* _Stored data entries_:

=== Section Start ===

-- main loop equivalence, nonempty cur_sequence with last element p
theorem loop_equiv (s : List Char) (t : List Char) :
    ∀ (rs : List Char) (i : Nat) (r : Int) (cur : List Int) (p : Nat),
    t.drop i = rs → i + rs.length = t.length →
    cur ≠ [] → PySem.List.pyGetD cur (-1) 0 = (p : Int) → p < s.length →
    loopA s t (buildNext s) s.length t.length i r cur = loopB s rs (r + 1) (p + 1) := by
  intro rs
  induction rs with
  | nil =>
    intro i r cur p hdrop hi hcur hlast hp
    have hge : ¬ i < t.length := by simp at hi; omega
    rw [loopA]
    simp [hge, hcur, loopB]
  | cons ch rs ih =>
    intro i r cur p hdrop hi hcur hlast hp
    have hiN : i < t.length := by simp at hi; omega
    have hti : t[i]? = some ch := drop_head t i ch rs hdrop
    have htD : t.getD i ' ' = ch := by simp [List.getD_eq_getElem?_getD, hti]
    have hdrop' : t.drop (i + 1) = rs := drop_tail t i ch rs hdrop
    have hi' : (i + 1) + rs.length = t.length := by simp at hi ⊢; omega
    have hp1 : p + 1 ≤ s.length := hp
    have hfF : PySem.Chars.findFrom s [ch] ((p + 1 : Nat) : Int) none = nf s ch (p + 1) :=
      findFrom_single s ch (p + 1) hp1
    by_cases hmem : s.contains ch
    · have hchs : ch ∈ s := by simpa using hmem
      have hM : 1 ≤ s.length := List.length_pos_of_mem hchs
      have hrow : (buildNext s).getD ch [] = buildRow s ch := buildNext_getD s ch hchs
      have hkey : PySem.List.pyGetD ((buildNext s).getD ch []) ((p : Int) + 1) (-1) =
          nf s ch (p + 1) := by
        rw [hrow, show ((p : Int) + 1) = ((p + 1 : Nat) : Int) by push_cast; ring]
        exact buildRow_spec s ch hM (p + 1)
      have hkey0 : PySem.List.pyGetD ((buildNext s).getD ch []) 0 (-1) = nf s ch 0 := by
        rw [hrow, show (0 : Int) = ((0 : Nat) : Int) by simp]
        exact buildRow_spec s ch hM 0
      by_cases hnf : nf s ch (p + 1) = -1
      · -- no occurrence after p: A resets then consumes; B wraps
        obtain ⟨q0, hq0, -, hq0l, -⟩ := nf_spec s ch 0 (nf_zero_ne_of_mem s ch hmem)
        rw [loopA]
        simp only [dif_pos hiN, htD, hmem, Bool.true_eq_false, if_false, dif_neg hcur,
          hlast, hkey, hnf]
        rw [if_neg (by simp)]
        rw [loopA]
        simp only [dif_pos hiN, htD, hmem, Bool.true_eq_false, if_false, eq_self_iff_true,
          dite_true, ite_true, List.nil_append, hkey0, hq0]
        rw [ih (i + 1) (r + 1) [(q0 : Int)] q0 hdrop' hi' (by simp)
          (pyGetD_last [] (q0 : Int) 0) hq0l]
        simp only [loopB, hfF, hnf, find_single, hq0, eq_self_iff_true, if_true, ite_true]
        rw [if_neg (by omega), Int.toNat_natCast]
      · -- next occurrence q exists: both jump to it
        obtain ⟨q, hq, hqp, hql, -⟩ := nf_spec s ch (p + 1) hnf
        rw [loopA]
        simp only [dif_pos hiN, htD, hmem, Bool.true_eq_false, if_false, dif_neg hcur,
          hlast, hkey, hq]
        rw [if_pos ⟨by push_cast; omega, by omega⟩]
        rw [ih (i + 1) r (cur ++ [(q : Int)]) q hdrop' hi' (by simp)
          (pyGetD_last cur (q : Int) 0) hql]
        simp only [loopB, hfF, hq]
        rw [if_neg (by omega), Int.toNat_natCast]
    · -- ch not in source: both return -1
      rw [loopA]
      simp only [dif_pos hiN, htD]
      rw [if_pos (by simpa using hmem)]
      simp only [loopB, hfF, nf_of_not_mem s ch (p + 1) (by simpa using hmem),
        eq_self_iff_true, if_true, ite_true]
      rw [find_single, nf_of_not_mem s ch 0 (by simpa using hmem), if_pos rfl]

=== Section End ===

* _AIM OF THE EXERCISE_: Start at the first line of the entries above. Set down each line exactly through the one with "simp [hge, hcur, loopB]", and stop there.

* _SOLUTION TO THE EXERCISE_:
-- main loop equivalence, nonempty cur_sequence with last element p
theorem loop_equiv (s : List Char) (t : List Char) :
    ∀ (rs : List Char) (i : Nat) (r : Int) (cur : List Int) (p : Nat),
    t.drop i = rs → i + rs.length = t.length →
    cur ≠ [] → PySem.List.pyGetD cur (-1) 0 = (p : Int) → p < s.length →
    loopA s t (buildNext s) s.length t.length i r cur = loopB s rs (r + 1) (p + 1) := by
  intro rs
  induction rs with
  | nil =>
    intro i r cur p hdrop hi hcur hlast hp
    have hge : ¬ i < t.length := by simp at hi; omega
    rw [loopA]
    simp [hge, hcur, loopB]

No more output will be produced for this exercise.